#### Saved data entries
◇ ◇ ◇

theorem pvOuter (hyperedges : List (List String)) (target_cell : String) (can_assume : List String)
    (fa C : Nat)
    (IH : ∀ known used path a b, pvDfsA hyperedges target_cell can_assume fa known used path a = some b →
          pvRun hyperedges target_cell can_assume C [PVItem.frame known used path] a = some b)
    (known : List String) (used : List Int) (path : List Int) :
    ∀ (es : List (Int × List String)) (a b : List (List Int) × List (List Int)),
      es.foldl (fun oa ei =>
        if PySem.Set.contains used ei.1 then oa
        else ei.2.foldl
          (fun oa c => oa.bind (pvApplyA hyperedges target_cell can_assume fa known used path ei c)) oa)
        (some a) = some b →
      pvRun hyperedges target_cell can_assume ((es.map (fun ei => ei.2.length)).sum * (C + 1))
        (es.flatMap (fun ei => if PySem.Set.contains used ei.1 then []
                               else ei.2.flatMap (pvItemsFor target_cell can_assume known used path ei))) a = some b := by
  intro es
  induction es with
  | nil => intro a b h; cases h; exact pvRun_nil _ _ _ _ _
  | cons ei es ih =>
    intro a b h
    rw [List.foldl_cons] at h
    rw [List.flatMap_cons]
    by_cases hu : PySem.Set.contains used ei.1 = true
    · rw [if_pos hu] at h ⊢
      rw [List.nil_append]
      exact pvRun_mono hyperedges target_cell can_assume _ _ _ _ _ (ih a b h)
        (by simp only [List.map_cons, List.sum_cons]
            exact Nat.mul_le_mul_right _ (Nat.le_add_left _ _))
    · rw [if_neg hu] at h ⊢
      cases hin : ei.2.foldl (fun oa c => oa.bind (pvApplyA hyperedges target_cell can_assume fa known used path ei c)) (some a) with
      | none => rw [hin, pvOuterNone] at h; cases h
      | some a1 =>
        rw [hin] at h
        have hhead := pvCells hyperedges target_cell can_assume fa C IH known used path ei ei.2 a a1 hin
        have htail := ih a1 b h
        have hcomb := pvRun_append hyperedges target_cell can_assume _ _ _ _ a a1 b hhead htail
        have hlen : ((ei :: es).map (fun ei => ei.2.length)).sum * (C + 1) =
            ei.2.length * (C + 1) + (es.map (fun ei => ei.2.length)).sum * (C + 1) := by
          simp [List.map_cons, List.sum_cons]; ring
        rw [hlen]
        exact hcomb

theorem pvMain (hyperedges : List (List String)) (target_cell : String) (can_assume : List String) :
    ∀ (fa : Nat) (known : List String) (used : List Int) (path : List Int)
      (a b : List (List Int) × List (List Int)),
      pvDfsA hyperedges target_cell can_assume fa known used path a = some b →
      pvRun hyperedges target_cell can_assume
        ((2 * (hyperedges.map List.length).sum + 2) ^ fa) [PVItem.frame known used path] a = some b := by
  intro fa
  induction fa with
  | zero => intro known used path a b h; simp [pvDfsA] at h
  | succ fa ih =>
    intro known used path a b h
    rw [pvDfsA_succ] at h
    obtain ⟨m, hm⟩ : ∃ m, (2 * (hyperedges.map List.length).sum + 2) ^ (fa+1) = m + 1 :=
      ⟨(2 * (hyperedges.map List.length).sum + 2) ^ (fa+1) - 1,
       by have := Nat.one_le_pow (fa+1) (2 * (hyperedges.map List.length).sum + 2) (by omega); omega⟩
    rw [hm]
    have hstep : pvRun hyperedges target_cell can_assume (m+1) [PVItem.frame known used path] a =
        pvRun hyperedges target_cell can_assume m (pvPending hyperedges target_cell can_assume known used path ++ []) a := rfl
    rw [hstep, List.append_nil, pvPending_eq]
    have hout := pvOuter hyperedges target_cell can_assume fa
      ((2 * (hyperedges.map List.length).sum + 2) ^ fa) ih known used path
      (PySem.List.enumerate hyperedges 0) a b h
    apply pvRun_mono hyperedges target_cell can_assume _ m _ _ _ hout
    have hmap : ((PySem.List.enumerate hyperedges 0).map (fun ei => ei.2.length)).sum =
        (hyperedges.map List.length).sum := by
      have h2 := PySem.List.map_snd_enumerate hyperedges 0
      calc ((PySem.List.enumerate hyperedges 0).map (fun ei => ei.2.length)).sum
          = (((PySem.List.enumerate hyperedges 0).map (fun ei => ei.2)).map List.length).sum := by
            rw [List.map_map]; rfl
        _ = (hyperedges.map List.length).sum := by rw [h2]
    rw [hmap]
    set S := (hyperedges.map List.length).sum with hS
    have hC1 : 1 ≤ (2 * S + 2) ^ fa := Nat.one_le_pow _ _ (by omega)
    have hSC : S ≤ S * (2 * S + 2) ^ fa := Nat.le_mul_of_pos_right _ (by omega)
    have hpow : (2 * S + 2) ^ (fa + 1) = 2 * (S * (2 * S + 2) ^ fa) + 2 * (2 * S + 2) ^ fa := by
      rw [pow_succ]; ring
    have hexp : S * ((2 * S + 2) ^ fa + 1) = S + S * (2 * S + 2) ^ fa := by ring
    omega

◇ ◇ ◇

#### Work to be completed
Each line of the data must be copied exactly as it appears.

#### Answer for the task
theorem pvOuter (hyperedges : List (List String)) (target_cell : String) (can_assume : List String)
    (fa C : Nat)
    (IH : ∀ known used path a b, pvDfsA hyperedges target_cell can_assume fa known used path a = some b →
          pvRun hyperedges target_cell can_assume C [PVItem.frame known used path] a = some b)
    (known : List String) (used : List Int) (path : List Int) :
    ∀ (es : List (Int × List String)) (a b : List (List Int) × List (List Int)),
      es.foldl (fun oa ei =>
        if PySem.Set.contains used ei.1 then oa
        else ei.2.foldl
          (fun oa c => oa.bind (pvApplyA hyperedges target_cell can_assume fa known used path ei c)) oa)
        (some a) = some b →
      pvRun hyperedges target_cell can_assume ((es.map (fun ei => ei.2.length)).sum * (C + 1))
        (es.flatMap (fun ei => if PySem.Set.contains used ei.1 then []
                               else ei.2.flatMap (pvItemsFor target_cell can_assume known used path ei))) a = some b := by
  intro es
  induction es with
  | nil => intro a b h; cases h; exact pvRun_nil _ _ _ _ _
  | cons ei es ih =>
    intro a b h
    rw [List.foldl_cons] at h
    rw [List.flatMap_cons]
    by_cases hu : PySem.Set.contains used ei.1 = true
    · rw [if_pos hu] at h ⊢
      rw [List.nil_append]
      exact pvRun_mono hyperedges target_cell can_assume _ _ _ _ _ (ih a b h)
        (by simp only [List.map_cons, List.sum_cons]
            exact Nat.mul_le_mul_right _ (Nat.le_add_left _ _))
    · rw [if_neg hu] at h ⊢
      cases hin : ei.2.foldl (fun oa c => oa.bind (pvApplyA hyperedges target_cell can_assume fa known used path ei c)) (some a) with
      | none => rw [hin, pvOuterNone] at h; cases h
      | some a1 =>
        rw [hin] at h
        have hhead := pvCells hyperedges target_cell can_assume fa C IH known used path ei ei.2 a a1 hin
        have htail := ih a1 b h
        have hcomb := pvRun_append hyperedges target_cell can_assume _ _ _ _ a a1 b hhead htail
        have hlen : ((ei :: es).map (fun ei => ei.2.length)).sum * (C + 1) =
            ei.2.length * (C + 1) + (es.map (fun ei => ei.2.length)).sum * (C + 1) := by
          simp [List.map_cons, List.sum_cons]; ring
        rw [hlen]
        exact hcomb

theorem pvMain (hyperedges : List (List String)) (target_cell : String) (can_assume : List String) :
    ∀ (fa : Nat) (known : List String) (used : List Int) (path : List Int)
      (a b : List (List Int) × List (List Int)),
      pvDfsA hyperedges target_cell can_assume fa known used path a = some b →
      pvRun hyperedges target_cell can_assume
        ((2 * (hyperedges.map List.length).sum + 2) ^ fa) [PVItem.frame known used path] a = some b := by
  intro fa
  induction fa with
  | zero => intro known used path a b h; simp [pvDfsA] at h
  | succ fa ih =>
    intro known used path a b h
    rw [pvDfsA_succ] at h
    obtain ⟨m, hm⟩ : ∃ m, (2 * (hyperedges.map List.length).sum + 2) ^ (fa+1) = m + 1 :=
      ⟨(2 * (hyperedges.map List.length).sum + 2) ^ (fa+1) - 1,
       by have := Nat.one_le_pow (fa+1) (2 * (hyperedges.map List.length).sum + 2) (by omega); omega⟩
    rw [hm]
    have hstep : pvRun hyperedges target_cell can_assume (m+1) [PVItem.frame known used path] a =
        pvRun hyperedges target_cell can_assume m (pvPending hyperedges target_cell can_assume known used path ++ []) a := rfl
    rw [hstep, List.append_nil, pvPending_eq]
    have hout := pvOuter hyperedges target_cell can_assume fa
      ((2 * (hyperedges.map List.length).sum + 2) ^ fa) ih known used path
      (PySem.List.enumerate hyperedges 0) a b h
    apply pvRun_mono hyperedges target_cell can_assume _ m _ _ _ hout
    have hmap : ((PySem.List.enumerate hyperedges 0).map (fun ei => ei.2.length)).sum =
        (hyperedges.map List.length).sum := by
      have h2 := PySem.List.map_snd_enumerate hyperedges 0
      calc ((PySem.List.enumerate hyperedges 0).map (fun ei => ei.2.length)).sum
          = (((PySem.List.enumerate hyperedges 0).map (fun ei => ei.2)).map List.length).sum := by
            rw [List.map_map]; rfl
        _ = (hyperedges.map List.length).sum := by rw [h2]
    rw [hmap]
    set S := (hyperedges.map List.length).sum with hS
    have hC1 : 1 ≤ (2 * S + 2) ^ fa := Nat.one_le_pow _ _ (by omega)
    have hSC : S ≤ S * (2 * S + 2) ^ fa := Nat.le_mul_of_pos_right _ (by omega)
    have hpow : (2 * S + 2) ^ (fa + 1) = 2 * (S * (2 * S + 2) ^ fa) + 2 * (2 * S + 2) ^ fa := by
      rw [pow_succ]; ring
    have hexp : S * ((2 * S + 2) ^ fa + 1) = S + S * (2 * S + 2) ^ fa := by ring
    omega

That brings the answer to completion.